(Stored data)

------------------------------------

-- bitmap characterization: accept iff pvC with the bitmap base.
theorem pvLoopB_char (L : Int) :
    ∀ (l : List (List (String × Int))) (cov : List Bool), cov.length = L.toNat →
      (pvLoopB L cov l = true ↔ pvC L (fun i => if pvAt cov i then 1 else 0) l) := by
  intro l
  induction l with
  | nil =>
    intro cov hlen
    simp only [pvLoopB, pvC, pvCnt, List.countP_nil]
    rw [List.all_eq_true]
    constructor
    · rintro h
      refine ⟨by simp, fun i hi => ?_⟩
      have hiL : i < cov.length := by omega
      have : cov[i] = true := by simpa using h cov[i] (List.getElem_mem hiL)
      unfold pvAt
      rw [List.getD_eq_getElem _ _ hiL, this]
      simp
    · rintro ⟨-, h2⟩ x hx
      obtain ⟨i, hi, rfl⟩ := List.mem_iff_getElem.mp hx
      have hiL : (i : Int) < L := by omega
      have := h2 i hiL
      unfold pvAt at this
      rw [List.getD_eq_getElem _ _ hi] at this
      split_ifs at this with hv
      · simpa using hv
      · omega
  | cons sp l ih =>
    intro cov hlen
    unfold pvLoopB
    by_cases hg : pvKey sp "start" < 0 ∨ pvKey sp "end" > L ∨ pvKey sp "start" ≥ pvKey sp "end"
    · rw [if_pos hg]
      constructor
      · intro h; exact absurd h (by simp)
      · rintro ⟨hb, -⟩
        have := hb sp (by simp)
        omega
    · rw [if_neg hg]
      push_neg at hg
      obtain ⟨hg0, hgL, hglt⟩ := hg
      by_cases ha : (PySem.List.slice cov (some (pvKey sp "start")) (some (pvKey sp "end"))).any id = true
      · rw [if_pos ha]
        obtain ⟨i, hi1, hi2, hi3⟩ := (anySlice_iff cov _ _ hg0 (by omega)).mp ha
        constructor
        · intro h; exact absurd h (by simp)
        · rintro ⟨hb, hcnt⟩
          have h3 : (if pvAt cov i then 1 else 0) + pvCnt (sp :: l) i = 1 := hcnt i (by omega)
          rw [hi3, pvCnt, List.countP_cons,
            if_pos (show (decide (pvKey sp "start" ≤ (i : Int) ∧ (i : Int) < pvKey sp "end")) = true
              by simp [hi1, hi2])] at h3
          simp at h3
      · rw [if_neg ha]
        rw [ih (pvMark cov (pvKey sp "start") (pvKey sp "end")) (by rw [pvMark_length]; exact hlen)]
        have hnc : ∀ i : Nat, pvKey sp "start" ≤ (i : Int) → (i : Int) < pvKey sp "end" → pvAt cov i = false := by
          intro i ha1 ha2
          by_contra hne
          exact ha ((anySlice_iff cov _ _ hg0 (by omega)).mpr ⟨i, ha1, ha2, by simpa using hne⟩)
        unfold pvC
        have hkey : ∀ i : Nat, (i : Int) < L →
            (if pvAt (pvMark cov (pvKey sp "start") (pvKey sp "end")) i then 1 else 0) + pvCnt l i
              = (if pvAt cov i then 1 else 0) + pvCnt (sp :: l) i := by
          intro i hi
          simp only [pvCnt, List.countP_cons, decide_eq_true_eq]
          rw [pvAt_mark, if_pos (show i < cov.length by omega)]
          by_cases hin : pvKey sp "start" ≤ (i : Int) ∧ (i : Int) < pvKey sp "end"
          · rw [if_pos hin, if_pos hin, hnc i hin.1 hin.2]
            simp only [Bool.false_eq_true, if_false, if_true]
            omega
          · rw [if_neg hin, if_neg hin]
            omega
        constructor
        · rintro ⟨hb, hcnt⟩
          refine ⟨?_, fun i hi => by rw [← hkey i hi]; exact hcnt i hi⟩
          intro q hq
          rcases List.mem_cons.mp hq with rfl | hq2
          · exact ⟨hg0, hglt, hgL⟩
          · exact hb q hq2
        · rintro ⟨hb, hcnt⟩
          exact ⟨fun q hq => hb q (List.mem_cons_of_mem _ hq),
                 fun i hi => by rw [hkey i hi]; exact hcnt i hi⟩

------------------------------------

▸ **Work to be completed**:
Copy out each line of the data above, exactly, if it lies between the line holding "by_cases hg : pvKey" and the line holding "by_contra hne", inclusive; copy no other line.

▸ **Exercise output**:
    by_cases hg : pvKey sp "start" < 0 ∨ pvKey sp "end" > L ∨ pvKey sp "start" ≥ pvKey sp "end"
    · rw [if_pos hg]
      constructor
      · intro h; exact absurd h (by simp)
      · rintro ⟨hb, -⟩
        have := hb sp (by simp)
        omega
    · rw [if_neg hg]
      push_neg at hg
      obtain ⟨hg0, hgL, hglt⟩ := hg
      by_cases ha : (PySem.List.slice cov (some (pvKey sp "start")) (some (pvKey sp "end"))).any id = true
      · rw [if_pos ha]
        obtain ⟨i, hi1, hi2, hi3⟩ := (anySlice_iff cov _ _ hg0 (by omega)).mp ha
        constructor
        · intro h; exact absurd h (by simp)
        · rintro ⟨hb, hcnt⟩
          have h3 : (if pvAt cov i then 1 else 0) + pvCnt (sp :: l) i = 1 := hcnt i (by omega)
          rw [hi3, pvCnt, List.countP_cons,
            if_pos (show (decide (pvKey sp "start" ≤ (i : Int) ∧ (i : Int) < pvKey sp "end")) = true
              by simp [hi1, hi2])] at h3
          simp at h3
      · rw [if_neg ha]
        rw [ih (pvMark cov (pvKey sp "start") (pvKey sp "end")) (by rw [pvMark_length]; exact hlen)]
        have hnc : ∀ i : Nat, pvKey sp "start" ≤ (i : Int) → (i : Int) < pvKey sp "end" → pvAt cov i = false := by
          intro i ha1 ha2
          by_contra hne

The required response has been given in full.